For this example, you can simply run the following commands:
```shell
mkdir /tmp/tf_model_train/
python dump_model_example.py --data_split=train --dump_model_path=/tmp/tf_model_train/
mkdir /tmp/tf_model_validation/
python dump_model_example.py --data_split=validation --dump_model_path=/tmp/tf_model_validation/
```
One thing to note is that data path is hard coded in tensorflow's computational graph, so we need
to dump two pipeline, one for training and one for validation.
# Training for flowers classification
## Loading the Pipeline
Provided the pipeline definition in `model.pb`, pre-trained weights in `model.bin` and
the specified end-points, we can load the entire pipeline and return the results as an
RDD. In this case, the resulting rdd contains the features extracted from inception-v1 model
as well as their corresponding label.
```scala
val training_graph_file = modelDir + "/model.pb"
val training_bin_file = modelDir + "/model.bin"
val featureOutputNode = "InceptionV1/Logits/AvgPool_0a_7x7/AvgPool"
val labelNode = "OneHotEncoding/one_hot"
val session = TensorflowLoader.checkpoints[Float](training_graph_file,
training_bin_file, ByteOrder.LITTLE_ENDIAN)
.asInstanceOf[BigDLSessionImpl[Float]]
val rdd = session.getRDD(Seq(featureOutputNode, labelNode), sc)
```
## Train a Classifier
We will only train a linear using the features extracted by inception-v1 model.
```scala
val model = Sequential[Float]()
model.add(Squeeze[Float](null, batchMode = true))
model.add(Linear[Float](1024, 5))
val criterion = CrossEntropyCriterion[Float]()
val optimizer = Optimizer[Float](model, trainingData, criterion, param.batchSize)
val endWhen = Trigger.maxEpoch(param.nEpochs)
val optim = new RMSprop[Float](learningRate = 0.001, decayRate = 0.9)
optimizer.setEndWhen(endWhen)
optimizer.setOptimMethod(optim)
optimizer.optimize()
```
The `TransferLearning.scala` contains the entire code for this task.

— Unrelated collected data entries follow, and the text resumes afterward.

-- pv_equiv track=rewrite | github.com/IntelliCredence/test | backend.py | summarize_elements
-- ===== SOURCE A (Python) =====
-- from typing import Dict, List, Any
--
-- def summarize_elements(frames_data: List[Dict]) -> Dict:
--     """Aggregate element statistics from frames."""
--     element_counts = {
--         'buttons': 0,
--         'input_fields': 0,
--         'icons': 0,
--         'links': 0,
--         'headings': 0,
--         'text_elements': 0,
--         'containers': 0
--     }
--
--     for frame in frames_data:
--         analysis = frame.get('analysis', {})
--         element_counts['buttons'] += len(analysis.get('buttons', []))
--         element_counts['input_fields'] += len(analysis.get('input_fields', []))
--         element_counts['icons'] += len(analysis.get('icons', []))
--         element_counts['links'] += len(analysis.get('links', []))
--         element_counts['headings'] += len(analysis.get('headings_and_titles', []))
--         element_counts['text_elements'] += len(analysis.get('body_text', []))
--         element_counts['containers'] += len(analysis.get('containers_cards', []))
--
--     return element_counts
-- ===== SOURCE B (Python) =====
-- from typing import Dict, List, Any
--
-- def summarize_elements(frames_data: List[Dict]) -> Dict:
--     """Aggregate element statistics from frames."""
--     # Pass 1: one data-driven counter over EVERY key that actually occurs in the
--     # frames' analyses (no per-key .get scans).
--     counts = {}
--     for frame in frames_data:
--         for key, items in frame.get('analysis', {}).items():
--             counts[key] = counts.get(key, 0) + len(items)
--     # Pass 2: project the counter onto the seven output keys via a rename map.
--     rename = {'headings': 'headings_and_titles',
--               'text_elements': 'body_text',
--               'containers': 'containers_cards'}
--     return {k: counts.get(rename.get(k, k), 0)
--             for k in ('buttons', 'input_fields', 'icons', 'links',
--                       'headings', 'text_elements', 'containers')}
-- ===== Notes on version B (the rewrite author's own statement) =====
-- stated objective: alternative
-- what changed: Instead of accumulating seven fixed counters with a per-key analysis.get scan in each frame, B builds one data-driven counter over whatever keys actually occur in the analyses and then projects it onto the seven output keys through a rename map.
import Mathlib
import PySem

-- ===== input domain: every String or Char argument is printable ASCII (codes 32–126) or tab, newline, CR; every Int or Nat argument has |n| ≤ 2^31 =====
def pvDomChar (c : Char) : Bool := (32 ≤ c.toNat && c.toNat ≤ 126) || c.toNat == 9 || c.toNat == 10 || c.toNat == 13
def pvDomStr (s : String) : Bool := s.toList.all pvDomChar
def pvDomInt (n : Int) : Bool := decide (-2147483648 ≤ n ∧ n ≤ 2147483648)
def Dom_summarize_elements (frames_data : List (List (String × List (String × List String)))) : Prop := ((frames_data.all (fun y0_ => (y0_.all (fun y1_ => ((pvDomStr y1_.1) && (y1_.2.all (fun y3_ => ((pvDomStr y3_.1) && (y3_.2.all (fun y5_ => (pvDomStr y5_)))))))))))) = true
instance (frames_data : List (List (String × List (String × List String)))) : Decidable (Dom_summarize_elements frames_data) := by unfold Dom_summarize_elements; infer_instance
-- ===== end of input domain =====

-- B replaces A's seven fixed counters (one analysis.get per key per frame) with one
-- data-driven counter over all occurring analysis keys, projected onto the seven
-- output keys through a rename map (alternative algorithm, similar cost).

-- ===== PORT A =====
-- len(analysis.get(key, [])) for one analysis dict
def seLen (analysis : List (String × List String)) (key : String) : Int :=
  ((PySem.Dict.mk analysis).getD key []).length

-- one iteration of A's 'for frame in frames_data' body
def seStep (ec : PySem.Dict String Int)
    (frame : List (String × List (String × List String))) : PySem.Dict String Int :=
  let analysis := (PySem.Dict.mk frame).getD "analysis" []
  -- element_counts[k] += len(...): the key is always present, so += is modify with default 0
  let ec := ec.modify "buttons" 0 (· + seLen analysis "buttons")
  let ec := ec.modify "input_fields" 0 (· + seLen analysis "input_fields")
  let ec := ec.modify "icons" 0 (· + seLen analysis "icons")
  let ec := ec.modify "links" 0 (· + seLen analysis "links")
  let ec := ec.modify "headings" 0 (· + seLen analysis "headings_and_titles")
  let ec := ec.modify "text_elements" 0 (· + seLen analysis "body_text")
  ec.modify "containers" 0 (· + seLen analysis "containers_cards")

def summarize_elements (frames_data : List (List (String × List (String × List String)))) : List (String × Int) :=
  let element_counts : PySem.Dict String Int := PySem.Dict.ofList
    [("buttons", 0), ("input_fields", 0), ("icons", 0), ("links", 0),
     ("headings", 0), ("text_elements", 0), ("containers", 0)]
  (frames_data.foldl seStep element_counts).items

-- ===== PORT B =====
-- rename = {...}
def seRename : PySem.Dict String String := PySem.Dict.mk
  [("headings", "headings_and_titles"), ("text_elements", "body_text"),
   ("containers", "containers_cards")]

-- counts[key] = counts.get(key, 0) + len(items), over analysis.items() of every frame
def seCount (frames_data : List (List (String × List (String × List String)))) : PySem.Dict String Int :=
  frames_data.foldl (fun counts frame =>
    ((PySem.Dict.mk frame).getD "analysis" []).foldl
      (fun counts p => counts.insert p.1 (counts.getD p.1 0 + p.2.length)) counts)
    PySem.Dict.empty

def summarize_elements_alt (frames_data : List (List (String × List (String × List String)))) : List (String × Int) :=
  let counts := seCount frames_data
  ["buttons", "input_fields", "icons", "links", "headings", "text_elements", "containers"].map
    (fun k => (k, counts.getD (seRename.getD k k) 0))

-- ===== PRECONDITION & SPEC =====
-- Pre_ excludes association lists in which some inner (analysis) dict has duplicate
-- keys: those do not represent any Python dict, and A's first-match .get versus B's
-- sum over all occurrences there is an accident of the encoding.
def Pre_summarize_elements (frames_data : List (List (String × List (String × List String)))) : Prop :=
  ∀ fr ∈ frames_data, ∀ p ∈ fr, (p.2.map Prod.fst).Nodup
instance (frames_data : List (List (String × List (String × List String)))) : Decidable (Pre_summarize_elements frames_data) := by unfold Pre_summarize_elements; infer_instance

def pvWitness_summarize_elements : (List (List (String × List (String × List String)))) :=
  [[("analysis", [("buttons", ["b1", "b2"]), ("body_text", ["t"])])],
   [("other", [])]]

def Spec_summarize_elements (frames_data : List (List (String × List (String × List String)))) (out : List (String × Int)) : Prop := out = summarize_elements_alt frames_data
instance (frames_data : List (List (String × List (String × List String)))) (out : List (String × Int)) : Decidable (Spec_summarize_elements frames_data out) := by unfold Spec_summarize_elements; infer_instance

-- ===== CLAIM (what is proved, stated in full; the proofs are below) =====
def Claim_equal_summarize_elements : Prop := ∀ (frames_data : List (List (String × List (String × List String)))), Dom_summarize_elements frames_data → Pre_summarize_elements frames_data → Spec_summarize_elements frames_data (summarize_elements frames_data)

-- ===== LEMMAS AND PROOFS =====

-- per-frame count for a source key (what both sides accumulate)
def seF (key : String) (frame : List (String × List (String × List String))) : Int :=
  seLen ((PySem.Dict.mk frame).getD "analysis" []) key

-- one step of A on the literal 7-key dict
theorem seStep_lit (b i ic l h t c : Int) (fr : List (String × List (String × List String))) :
    seStep (PySem.Dict.mk
      [("buttons", b), ("input_fields", i), ("icons", ic), ("links", l),
       ("headings", h), ("text_elements", t), ("containers", c)]) fr
    = PySem.Dict.mk
      [("buttons", b + seF "buttons" fr), ("input_fields", i + seF "input_fields" fr),
       ("icons", ic + seF "icons" fr), ("links", l + seF "links" fr),
       ("headings", h + seF "headings_and_titles" fr),
       ("text_elements", t + seF "body_text" fr),
       ("containers", c + seF "containers_cards" fr)] := by
  rfl

-- A's fold keeps the literal 7-key shape, accumulating the per-key sums
theorem seFold_lit (frames : List (List (String × List (String × List String)))) :
    ∀ (b i ic l h t c : Int),
    frames.foldl seStep (PySem.Dict.mk
      [("buttons", b), ("input_fields", i), ("icons", ic), ("links", l),
       ("headings", h), ("text_elements", t), ("containers", c)])
    = PySem.Dict.mk
      [("buttons", b + (frames.map (seF "buttons")).sum),
       ("input_fields", i + (frames.map (seF "input_fields")).sum),
       ("icons", ic + (frames.map (seF "icons")).sum),
       ("links", l + (frames.map (seF "links")).sum),
       ("headings", h + (frames.map (seF "headings_and_titles")).sum),
       ("text_elements", t + (frames.map (seF "body_text")).sum),
       ("containers", c + (frames.map (seF "containers_cards")).sum)] := by
  induction frames with
  | nil => intro b i ic l h t c; simp
  | cons fr rest ih =>
      intro b i ic l h t c
      rw [List.foldl_cons, seStep_lit, ih]
      simp [add_assoc]

-- one frame's inner counting loop, read back at key s (analysis keys duplicate-free)
theorem seInner_getD (al : List (String × List String)) (hnd : (al.map Prod.fst).Nodup)
    (c : PySem.Dict String Int) (s : String) :
    (al.foldl (fun c p => c.insert p.1 (c.getD p.1 0 + p.2.length)) c).getD s 0
      = c.getD s 0 + ((PySem.Dict.mk al).getD s []).length := by
  induction al generalizing c with
  | nil => simp [PySem.Dict.getD_eq_get?_getD, PySem.Dict.get?]
  | cons p rest ih =>
      obtain ⟨k, v⟩ := p
      simp only [List.map_cons, List.nodup_cons] at hnd
      rw [List.foldl_cons, ih hnd.2]
      by_cases hs : s = k
      · subst hs
        have hnc : (PySem.Dict.mk rest).contains s = false := by
          simp only [PySem.Dict.contains_mk, List.any_eq_false]
          intro q hq
          have hq1 : q.1 ≠ s := fun h => hnd.1 (h ▸ List.mem_map_of_mem hq)
          simpa using hq1
        rw [PySem.Dict.getD_of_not_contains _ _ hnc, PySem.Dict.getD_insert_self]
        simp [PySem.Dict.getD_eq_get?_getD, PySem.Dict.get?_mk_cons]
      · rw [PySem.Dict.getD_insert_of_ne _ _ _ hs]
        have hne : (k == s) = false := by simp [Ne.symm hs]
        simp [PySem.Dict.getD_eq_get?_getD, PySem.Dict.get?_mk_cons, hne]

-- the analysis dict a frame yields has duplicate-free keys whenever all its inner dicts do
theorem seAnalysis_nodup (fr : List (String × List (String × List String)))
    (h : ∀ p ∈ fr, (p.2.map Prod.fst).Nodup) :
    ((((PySem.Dict.mk fr).getD "analysis" []) : List (String × List String)).map Prod.fst).Nodup := by
  rw [PySem.Dict.getD_eq_get?_getD]
  cases hg : (PySem.Dict.mk fr).get? "analysis" with
  | none => simp
  | some v => simpa using h _ (PySem.Dict.mem_items_of_get?_eq_some _ hg)

-- the whole counter, read back at key s
theorem seCount_fold (s : String) (frames : List (List (String × List (String × List String))))
    (hpre : Pre_summarize_elements frames) :
    ∀ c : PySem.Dict String Int,
    (frames.foldl (fun counts frame =>
        ((PySem.Dict.mk frame).getD "analysis" []).foldl
          (fun counts p => counts.insert p.1 (counts.getD p.1 0 + p.2.length)) counts) c).getD s 0
      = c.getD s 0 + (frames.map (seF s)).sum := by
  induction frames with
  | nil => intro c; simp
  | cons fr rest ih =>
      intro c
      have hfr : ∀ p ∈ fr, (p.2.map Prod.fst).Nodup := hpre fr (List.mem_cons_self ..)
      have hrest : Pre_summarize_elements rest := fun f hf => hpre f (List.mem_cons_of_mem _ hf)
      rw [List.foldl_cons, ih hrest, seInner_getD _ (seAnalysis_nodup fr hfr) c s]
      simp [seF, seLen, add_assoc]

theorem seCount_getD (frames : List (List (String × List (String × List String))))
    (hpre : Pre_summarize_elements frames) (s : String) :
    (seCount frames).getD s 0 = (frames.map (seF s)).sum := by
  unfold seCount
  rw [seCount_fold s frames hpre]
  simp [PySem.Dict.getD_empty]

-- ===== VERDICT (by name: the statement is the Claim_ definition above) =====
theorem summarize_elements_spec : Claim_equal_summarize_elements := by
  intro frames _ hpre
  unfold Spec_summarize_elements summarize_elements summarize_elements_alt
  show (frames.foldl seStep (PySem.Dict.mk
      [("buttons", 0), ("input_fields", 0), ("icons", 0), ("links", 0),
       ("headings", 0), ("text_elements", 0), ("containers", 0)])).items = _
  rw [seFold_lit]
  simp only [List.map_cons, List.map_nil, zero_add,
             seCount_getD frames hpre]
  rfl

To run this example, you can modify and execute the following command:
```shell
SPARK_HOME=...
BIGDL_HOME=...
BIGDL_VERSION=...
$SPARK_HOME/bin/spark-submit \
--master spark://... \
--driver-memory driver-memory \
--executor-memory executor-memory \
--executor-cores cores_per_executor \
--total-executor-cores total_cores_for_the_job \
--driver-class-path $BIGDL_HOME/lib/bigdl-$BIGDL_VERSION-jar-with-dependencies.jar \
--class com.intel.analytics.bigdl.example.tensorflow.transferlearning.TransferLearning \
$BIGDL_HOME/lib/bigdl-$BIGDL_VERSION-jar-with-dependencies.jar \
-t /tmp/tf_model_train/ -v /tmp/tf_model_validation/ \
-b batch_size -e nEpochs
```
After training, you should see something like this in the console:
```
2017-11-16 12:13:02 INFO DistriOptimizer$:330 - [Epoch 10 3328/3320][Iteration 2080][Wall Clock 201.064860541s] Trained 16 records in 0.01422112 seconds. Throughput is 1125.0872 records/second. Loss is 0.15326343.
2017-11-16 12:13:02 INFO DistriOptimizer$:374 - [Epoch 10 3328/3320][Iteration 2080][Wall Clock 201.064860541s] Epoch finished. Wall clock time is 201105.290228 ms
2017-11-16 12:13:02 INFO DistriOptimizer$:626 - [Wall Clock 201.105290228s] Validate model...
2017-11-16 12:13:02 INFO DistriOptimizer$:668 - Top1Accuracy is Accuracy(correct: 306, count: 350, accuracy: 0.8742857142857143)
```
As we can see, training a linear classifier for 10 epochs, we can achieve a
87.4% accuracy on the validation set.